Begin by ending the blockade. Everything else will become negotiable thereafter. If and when this negotiation becomes a reality, let it also be known that rationality must be the criteria for arriving at any resolution, not the upkeep of selfish interest of any party which does not see beyond own self-interest and forgets there are as many different interests at stake as there are negotiating parties. No need for any reminder that democratic parleys and debates is about arriving at a consensus on a common denominator on which all the different interests can rest on with the least possible friction amongst them and the best possible benefit for each of them. Any one party cannot take all and hope for a lasting resolution to the problem at hand. Let the smokescreen be banished in spelling out the issue too. At the core of the current problem is the perception of land ownership, defined not by any modern law or accepted democratic practice, but by atavistic notions of ethnic exclusive homelands. All this would have been very fine, if not for the many problems they bring, especially when viewed against the context of modern lifestyles of even those who claim these notional and redundant land ownership patterns. What decides the ownership of uninhabited tracks of mountain territories or lakes or rivers or plains? In modern land tenure system, they would belong to the government, but in the ethnic world yet to be moderated by the modern, different ethnic groups would claim them as part of their homelands. Invariably they would overlap too, sometimes totally, therefore the conflicts. A settlement does not necessarily mean an unthinking application of the modern law. The premium however will have to remain on opening up an avenue to a resolution that takes care of the interests of all stakeholders, and this probably will have to be a consensus on a new notion of shared homeland and shared sovereignty. No one party can have it all. Not in the era of democracy when the powerful and the weak are entitled to the same rights. Even if concessions were to be made to allow the continuance of ethnic homeland notions, this democratic value cannot be allowed to be compromised at any cost and the homelands would have to accommodate it mandatorily.

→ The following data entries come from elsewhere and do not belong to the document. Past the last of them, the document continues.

-- pv_equiv track=rewrite | github.com/jrmerwin/lepton_mass_ratio | rmr_simulations.py | frozen_ring
-- ===== SOURCE A (Python) =====
-- def frozen_ring(size, cr, cc, half_width):
--     """
--     Generate frozen node IDs forming a square ring boundary.
--
--     Creates a cavity of interior size (2*half_width-1) × (2*half_width-1)
--     surrounded by a 1-node-thick frozen boundary.
--
--     Returns
--     -------
--     set of int : frozen node IDs
--     """
--     rh = half_width + 1  # ring at half_width+1 from center
--     ring = set()
--     for dr in range(-rh, rh + 1):
--         for dc in range(-rh, rh + 1):
--             if abs(dr) == rh or abs(dc) == rh:
--                 r, c = cr + dr, cc + dc
--                 if 0 <= r < size and 0 <= c < size:
--                     ring.add(r * size + c)
--     return ring
-- ===== SOURCE B (Python) =====
-- def frozen_ring(size, cr, cc, half_width):
--     """Same ring, but visiting only the four boundary edges (O(rh) instead of O(rh^2))."""
--     rh = half_width + 1
--     if rh < 0:
--         return set()
--     ids = []
--
--     def add(r, c):
--         if 0 <= r < size and 0 <= c < size:
--             ids.append(r * size + c)
--
--     for c in range(cc - rh, cc + rh + 1):   # top edge
--         add(cr - rh, c)
--     for r in range(cr - rh + 1, cr + rh):   # left and right edges
--         add(r, cc - rh)
--         add(r, cc + rh)
--     if rh > 0:                              # bottom edge (distinct from top only when rh > 0)
--         for c in range(cc - rh, cc + rh + 1):
--             add(cr + rh, c)
--     return set(ids)
-- ===== Notes on version B (the rewrite author's own statement) =====
-- stated objective: faster
-- what changed: Instead of scanning the full (2rh+1)x(2rh+1) square and testing each cell for being on the boundary, B walks only the four boundary edges (top row, the two side columns, bottom row) and collects in-bounds ids directly.
import Mathlib
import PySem

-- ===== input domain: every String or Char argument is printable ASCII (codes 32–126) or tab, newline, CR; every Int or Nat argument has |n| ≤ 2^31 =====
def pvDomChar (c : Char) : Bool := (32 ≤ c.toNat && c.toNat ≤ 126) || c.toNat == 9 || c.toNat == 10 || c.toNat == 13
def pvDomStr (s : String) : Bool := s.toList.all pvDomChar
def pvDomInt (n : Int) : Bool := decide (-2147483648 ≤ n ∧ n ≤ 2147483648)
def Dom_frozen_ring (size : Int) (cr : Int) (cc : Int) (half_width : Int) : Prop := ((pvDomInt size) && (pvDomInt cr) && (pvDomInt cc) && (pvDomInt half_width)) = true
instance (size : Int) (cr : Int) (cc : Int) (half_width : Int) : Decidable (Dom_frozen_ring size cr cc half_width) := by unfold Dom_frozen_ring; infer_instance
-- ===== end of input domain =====

-- B walks only the four boundary edges instead of scanning the whole square: O(half_width) vs O(half_width^2).

-- ===== PORT A =====
def frozen_ring (size : Int) (cr : Int) (cc : Int) (half_width : Int) : List Int :=
  let rh := half_width + 1
  (PySem.List.pyRange (-rh) (rh + 1) 1).foldl (fun ring dr =>
    (PySem.List.pyRange (-rh) (rh + 1) 1).foldl (fun ring dc =>
      if |dr| == rh || |dc| == rh then
        let r := cr + dr
        let c := cc + dc
        if 0 ≤ r ∧ r < size ∧ 0 ≤ c ∧ c < size then
          PySem.Set.add ring (r * size + c)
        else ring
      else ring) ring) PySem.Set.empty

-- ===== PORT B =====
-- helper 'add(r, c)' of Source B: append the node id when the cell is inside the grid
def frAddCell (size : Int) (ids : List Int) (r : Int) (c : Int) : List Int :=
  if 0 ≤ r ∧ r < size ∧ 0 ≤ c ∧ c < size then ids ++ [r * size + c] else ids

def frozen_ring_alt (size : Int) (cr : Int) (cc : Int) (half_width : Int) : List Int :=
  let rh := half_width + 1
  if rh < 0 then PySem.Set.empty
  else
    -- top edge
    let ids := (PySem.List.pyRange (cc - rh) (cc + rh + 1) 1).foldl
      (fun ids c => frAddCell size ids (cr - rh) c) []
    -- left and right edges
    let ids := (PySem.List.pyRange (cr - rh + 1) (cr + rh) 1).foldl
      (fun ids r => frAddCell size (frAddCell size ids r (cc - rh)) r (cc + rh)) ids
    -- bottom edge (distinct from the top only when rh > 0)
    let ids := if rh > 0 then
        (PySem.List.pyRange (cc - rh) (cc + rh + 1) 1).foldl
          (fun ids c => frAddCell size ids (cr + rh) c) ids
      else ids
    PySem.Set.ofList ids

-- ===== PRECONDITION & SPEC =====
def Spec_frozen_ring (size : Int) (cr : Int) (cc : Int) (half_width : Int) (out : List Int) : Prop := out = frozen_ring_alt size cr cc half_width
instance (size : Int) (cr : Int) (cc : Int) (half_width : Int) (out : List Int) : Decidable (Spec_frozen_ring size cr cc half_width out) := by unfold Spec_frozen_ring; infer_instance

-- ===== CLAIM (what is proved, stated in full; the proofs are below) =====
def Claim_equal_frozen_ring : Prop := ∀ (size : Int) (cr : Int) (cc : Int) (half_width : Int), Dom_frozen_ring size cr cc half_width → Spec_frozen_ring size cr cc half_width (frozen_ring size cr cc half_width)

-- ===== LEMMAS AND PROOFS =====

-- range shift: range(t+a, t+b) = [t + x for x in range(a, b)]
theorem frRange_shift (t a b : Int) :
    PySem.List.pyRange (t + a) (t + b) 1 = (PySem.List.pyRange a b 1).map (fun x => t + x) := by
  rw [PySem.List.pyRange_one, PySem.List.pyRange_one, List.map_map]
  have hb : (t + b - (t + a)).toNat = (b - a).toNat := by omega
  rw [hb]
  exact List.map_congr_left (fun k _ => by simp; ring)

-- Set.update distributes over ++
theorem frUpdate_append {α : Type} [BEq α] (s : PySem.Set α) (l1 l2 : List α) :
    PySem.Set.update s (l1 ++ l2) = PySem.Set.update (PySem.Set.update s l1) l2 := by
  simp [PySem.Set.update, List.foldl_append]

Quite atrociously, there are also those who cite the law and the protections it gives them when it suits them, but almost in the same breath justify breaking other laws when it does not suit them, all in the name of politics. Nothing can be more hypocritical. Therefore let there also be a consensus on rule of law. This should entail respecting any law so long as it remains a law, and if any particular law becomes out of sync with the changed reality, to work to have them changed to suit the new reality. Democratic laws indeed are not rigid and they can be amended, dropped or else replaced from time to time, according to evolving needs. No point arguing that things do continually change. As for instance laws that were perfect when the population was small, may not work in the changed environment of expanded population. Laws are aimed at providing stability to the society, but they are not intended to be permanent in a democracy, which is also why in a democracy the legislature is vital. Its function is to ensure that the laws of the land remain current to the needs of the time. From the conflict situation emerging on the SADAR Hills issue, the writings on the wall indicate the need for a creative look at a change in the land tenure system in the hills. This does not necessarily mean extension to the hills the modern land law applicable to the valley, but one which can resolve such issues such as the SADAR Hills within the reserved hill districts, taking care of new needs without discarding the traditional altogether. Change, is an inevitable law of nature, and human made laws must strive to keep up with this flux in order that the harmony of society, any society, is not put at jeopardy.